Location
- 3434 Maple Avenue Terre Haute, Vigo County, Indiana 47804 United States 39°29′34″N 87°21′48″W﻿ / ﻿39.492886°N 87.363455°W

Information
- Type: Public high school
- Motto: "Not for School But for Life"
- Established: 1971
- School district: Vigo County School
- Superintendent: Christopher Himsel
- Principal: Scott Moore
- Teaching staff: 101.76 (FTE)
- Grades: 9-12
- Enrollment: 1,467 (2023-2024)
- Student to teacher ratio: 14.42
- Athletics conference: Sagamore Conference
- Team name: Patriots
- Rivals: Terre Haute South Vigo High School
- Newspaper: The Continental Crier
- Website: Official Website

= Terre Haute North Vigo High School =

Terre Haute North Vigo High School, also known as Terre Haute North (THN), is a public high school located in Terre Haute, Indiana.

Its attendance boundary includes the municipality of Seelyville and the census-designated places of Fontanet and North Terre Haute.

== Academics ==
Advanced Placement classes include Calculus AB, Physics C: Mechanics, Physics C: Electricity and Magnetism, U.S. History, World History, U.S. Government, Biology, Chemistry, English, Spanish, and more.

== Athletics ==
There are 21 varsity teams at THN: boys' and girls' cross country, soccer, tennis, golf, basketball, swimming & diving and track & field; boys' football, wrestling, baseball; girls' volleyball, softball, and dance team.
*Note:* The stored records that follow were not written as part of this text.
-- B's indexed pass with the seen-set equals the single pass
lemma pv_foldB : ∀ (s : List Char) (k : Nat) (seen : PySem.Set Char) (out : List Char),
    ((PySem.List.enumerate s (k : Int)).foldl
      (fun (st : PySem.Set Char × List Char) ic =>
        if PySem.Dict.contains pvReps ic.2 && !(PySem.Set.contains st.1 ic.2) then
          (PySem.Set.add st.1 ic.2,
           st.2 ++ [if ic.1 < 15 then PySem.Dict.getD pvReps ic.2 ic.2 else ic.2])
        else (st.1, st.2 ++ [ic.2])) (seen, out)).2
    = out ++ pvApplyR
        ((pvReps.items.map Prod.fst).filter (fun d => !(PySem.Set.contains seen d))) k s := by
  intro s
  induction s with
  | nil => intro k seen out; simp [PySem.List.enumerate_nil, pvApplyR]
  | cons c t ih =>
    intro k seen out
    rw [PySem.List.enumerate_cons, List.foldl_cons,
      show ((k : Int) + 1) = (((k + 1 : Nat)) : Int) from by push_cast; ring]
    have hnodK : (pvReps.items.map Prod.fst).Nodup := by decide
    have hmemR : ∀ x : Char, x ∈ (pvReps.items.map Prod.fst).filter
        (fun d => !(PySem.Set.contains seen d))
        ↔ (x ∈ pvReps.items.map Prod.fst ∧ x ∉ seen) := by
      intro x; simp [List.mem_filter, PySem.Set.contains]
    have happ : ∀ (e : Char) (z : List Char), out ++ [e] ++ z = out ++ (e :: z) := by
      intro e z; simp
    by_cases h1 : PySem.Dict.contains pvReps c = true
    · by_cases h2 : c ∈ seen
      · -- key already seen: pass through
        have h2b : PySem.Set.contains seen c = true := by
          simpa [PySem.Set.contains] using h2
        rw [show (PySem.Dict.contains pvReps c && !(PySem.Set.contains seen c)) = false from by
          rw [h1, h2b]; rfl]
        simp only [Bool.false_eq_true, if_false]
        rw [ih (k + 1) seen (out ++ [c])]
        have hcR : c ∉ (pvReps.items.map Prod.fst).filter
            (fun d => !(PySem.Set.contains seen d)) := by
          intro hmem; exact absurd h2 ((hmemR c).mp hmem).2
        rw [show pvApplyR ((pvReps.items.map Prod.fst).filter
              (fun d => !(PySem.Set.contains seen d))) k (c :: t)
            = c :: pvApplyR ((pvReps.items.map Prod.fst).filter
              (fun d => !(PySem.Set.contains seen d))) (k + 1) t from by
          simp only [pvApplyR, if_neg hcR], happ]
      · -- fresh key
        have h2b : PySem.Set.contains seen c = false := by
          simpa [PySem.Set.contains] using h2
        rw [show (PySem.Dict.contains pvReps c && !(PySem.Set.contains seen c)) = true from by
          rw [h1, h2b]; rfl]
        simp only [if_true]
        rw [ih (k + 1) (PySem.Set.add seen c) _]
        have hcR : c ∈ (pvReps.items.map Prod.fst).filter
            (fun d => !(PySem.Set.contains seen d)) :=
          (hmemR c).mpr ⟨(pv_contains_iff c).mp h1, h2⟩
        have hfilter : ((pvReps.items.map Prod.fst).filter
              (fun d => !(PySem.Set.contains seen d))).erase c
            = (pvReps.items.map Prod.fst).filter
              (fun d => !(PySem.Set.contains (PySem.Set.add seen c) d)) := by
          rw [List.Nodup.erase_eq_filter (hnodK.filter _) c, List.filter_filter]
          refine List.filter_congr (fun x _ => ?_)
          have hadd : PySem.Set.contains (PySem.Set.add seen c) x
              = (PySem.Set.contains seen x || x == c) := by
            unfold PySem.Set.add
            rw [if_neg (by rw [h2b]; exact Bool.false_ne_true)]
            cases hxc : x == c
            · have hne : ¬ x = c := ne_of_beq_false hxc
              simp [PySem.Set.contains, hne]
            · have hxe : x = c := eq_of_beq hxc
              simp [PySem.Set.contains, hxe]
          rw [hadd]
          cases hxc : x == c
          · have hne : ¬ x = c := ne_of_beq_false hxc
            simp [hne]
          · have hxe : x = c := eq_of_beq hxc
            simp [hxe, h2]
        have hkif : (if (k : Int) < 15 then PySem.Dict.getD pvReps c c else c)
            = (if k < 15 then PySem.Dict.getD pvReps c c else c) := by
          by_cases hk : k < 15
          · rw [if_pos hk, if_pos (by exact_mod_cast hk)]
          · rw [if_neg hk, if_neg (fun h => hk (by exact_mod_cast h))]
        rw [← hfilter]
        rw [show pvApplyR ((pvReps.items.map Prod.fst).filter
              (fun d => !(PySem.Set.contains seen d))) k (c :: t)
            = (if k < 15 then PySem.Dict.getD pvReps c c else c)
              :: pvApplyR (((pvReps.items.map Prod.fst).filter
                  (fun d => !(PySem.Set.contains seen d))).erase c) (k + 1) t from by
          simp only [pvApplyR, if_pos hcR], hkif, happ]
    · -- not a key: pass through
      rw [show (PySem.Dict.contains pvReps c && !(PySem.Set.contains seen c)) = false from by
        rw [show PySem.Dict.contains pvReps c = false from by
          cases h : PySem.Dict.contains pvReps c
          · rfl
          · exact absurd h h1]; rfl]
      simp only [Bool.false_eq_true, if_false]
      rw [ih (k + 1) seen (out ++ [c])]
      have hcR : c ∉ (pvReps.items.map Prod.fst).filter
          (fun d => !(PySem.Set.contains seen d)) := by
        intro hmem; exact h1 ((pv_contains_iff c).mpr ((hmemR c).mp hmem).1)
      rw [show pvApplyR ((pvReps.items.map Prod.fst).filter
            (fun d => !(PySem.Set.contains seen d))) k (c :: t)
          = c :: pvApplyR ((pvReps.items.map Prod.fst).filter
            (fun d => !(PySem.Set.contains seen d))) (k + 1) t from by
        simp only [pvApplyR, if_neg hcR], happ]

-- the P< branch: A's loop = B's map
lemma pv_branch1 (cl : List Char) (h5 : 5 < cl.length) :
    pvReps.items.foldl
      (fun cl p =>
        if PySem.Chars.isIn [p.1] (cl.drop 5) then cl.take 5 ++ pvReplaceAll (cl.drop 5) p.1 p.2
        else cl) cl
    = cl.take 5 ++ (cl.drop 5).map (fun c => PySem.Dict.getD pvReps c c) := by
  have hlen : (cl.take 5).length = 5 := by rw [List.length_take]; omega
  conv_lhs => rw [show cl = cl.take 5 ++ cl.drop 5 from (List.take_append_drop 5 cl).symm]
  rw [pv_guardA pvReps.items (cl.drop 5) (cl.take 5) hlen,
    pv_genA pvReps.items (cl.drop 5) (by decide)]

-- the conservative branch: A's loop = B's indexed pass
lemma pv_branch2 (cl : List Char) :
    pvReps.items.foldl
      (fun c2 p =>
        if PySem.Chars.isIn [p.1] (c2.take (min cl.length 15)) then pvReplaceFirst c2 p.1 p.2
        else c2) cl
    = ((PySem.List.enumerate cl 0).foldl
        (fun (st : PySem.Set Char × List Char) ic =>
          if PySem.Dict.contains pvReps ic.2 && !(PySem.Set.contains st.1 ic.2) then
            (PySem.Set.add st.1 ic.2,
             st.2 ++ [if ic.1 < 15 then PySem.Dict.getD pvReps ic.2 ic.2 else ic.2])
          else (st.1, st.2 ++ [ic.2]))
        (PySem.Set.empty, [])).2 := by
  rw [pv_foldA2 pvReps.items cl (min cl.length 15) rfl (by decide) (by decide) (by decide)]
  rw [show (0 : Int) = ((0 : Nat) : Int) from rfl, pv_foldB cl 0 PySem.Set.empty []]
  rw [show (pvReps.items.map Prod.fst).filter
        (fun d => !(PySem.Set.contains (PySem.Set.empty (α := Char)) d))
      = pvReps.items.map Prod.fst from by decide]
  rw [List.nil_append]

-- ===== VERDICT (by name: the statement is the Claim_ definition above) =====
theorem enhanced_clean_mrz_line_spec : Claim_equal_enhanced_clean_mrz_line := by
  intro line _
  unfold Spec_enhanced_clean_mrz_line enhanced_clean_mrz_line enhanced_clean_mrz_line_alt
  simp only []
  split_ifs with hb
  · have h5 : 5 < (pvClean line).length := of_decide_eq_true ((Bool.and_eq_true _ _).mp hb).2
    exact congrArg String.ofList (pv_branch1 (pvClean line) h5)
  · exact congrArg String.ofList (pv_branch2 (pvClean line))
Terre Haute North was a part of the Metropolitan Interscholastic Conference (MIC) from 1997 until 2013 when they joined Conference Indiana.

==Notable alumni==

- Brian Dorsett (1979) is a retired professional baseball player who played eight seasons for the Cleveland Indians, Los Angeles Angels of Anaheim, New York Yankees, San Diego Padres, Cincinnati Reds and Chicago Cubs.
- Ed Pease (Terre Haute Gerstmeyer (1969) before consolidation) Former member of the United States House of Representatives.
- Josh Phegley (2006) is a retired MLB catcher, who last played for the Chicago Cubs. Phegley formerly played for the Chicago White Sox and the Oakland Athletics.
- Anthony Thompson (1986) is a former Indiana University football standout (1986–1989) and NFL running back (1990–92). He was inducted into the College Football Hall of Fame in 2007.
- Steve Weatherford (2001) is a National Football League punter. He played for the New Orleans Saints, Kansas City Chiefs, Jacksonville Jaguars, New York Jets and New York Giants from 2006 to 2015, becoming a Super Bowl XLVI champion with the Giants.
- Clyde Lovellette (Terre Haut′e Garfield (1948) before consolidation) former professional basketball player; 3x NBA Champion, 3x All-American, NCAA MOP (1952), 1952 Olympic Gold Medalist.
- Terry Dischinger (Terre Haute Garfield (1959) before consolidation) former professional basketball player; 3x All-American, NBA Rookie of the Year, 1960 Olympic Gold Medalist.
- Frank Hamblen (Terre Haute Garfield (1965) before consolidation) was a professional basketball coach and 7-time NBA champion, Phil Jackson's assistant with Chicago Bulls and Los Angeles Lakers and interim head coach. He is a member of the Indiana Basketball Hall of Fame.
- Ron Greene (Terre Haute Gerstmeyer (1957) before consolidation) is a former college basketball head coach.
- Tommy John (Terre Haute Gerstmeyer (1961) before consolidation) is a former Major League Baseball pitcher. He played for seven different teams from 1963 through 1989 and had 288 MLB victories. He is also known for his recovery and comeback from a revolutionary ulnar collateral ligament surgery, that has since become universally known as Tommy John surgery.
- Steve Newton (Terre Haute Gerstmeyer (1959) before consolidation) is a former college basketball head coach.
- Dexter Shouse (1981), is a former NBA player.
- Chris O'Leary is a National Football League defensive coordinator of Los Angeles Chargers (2026-).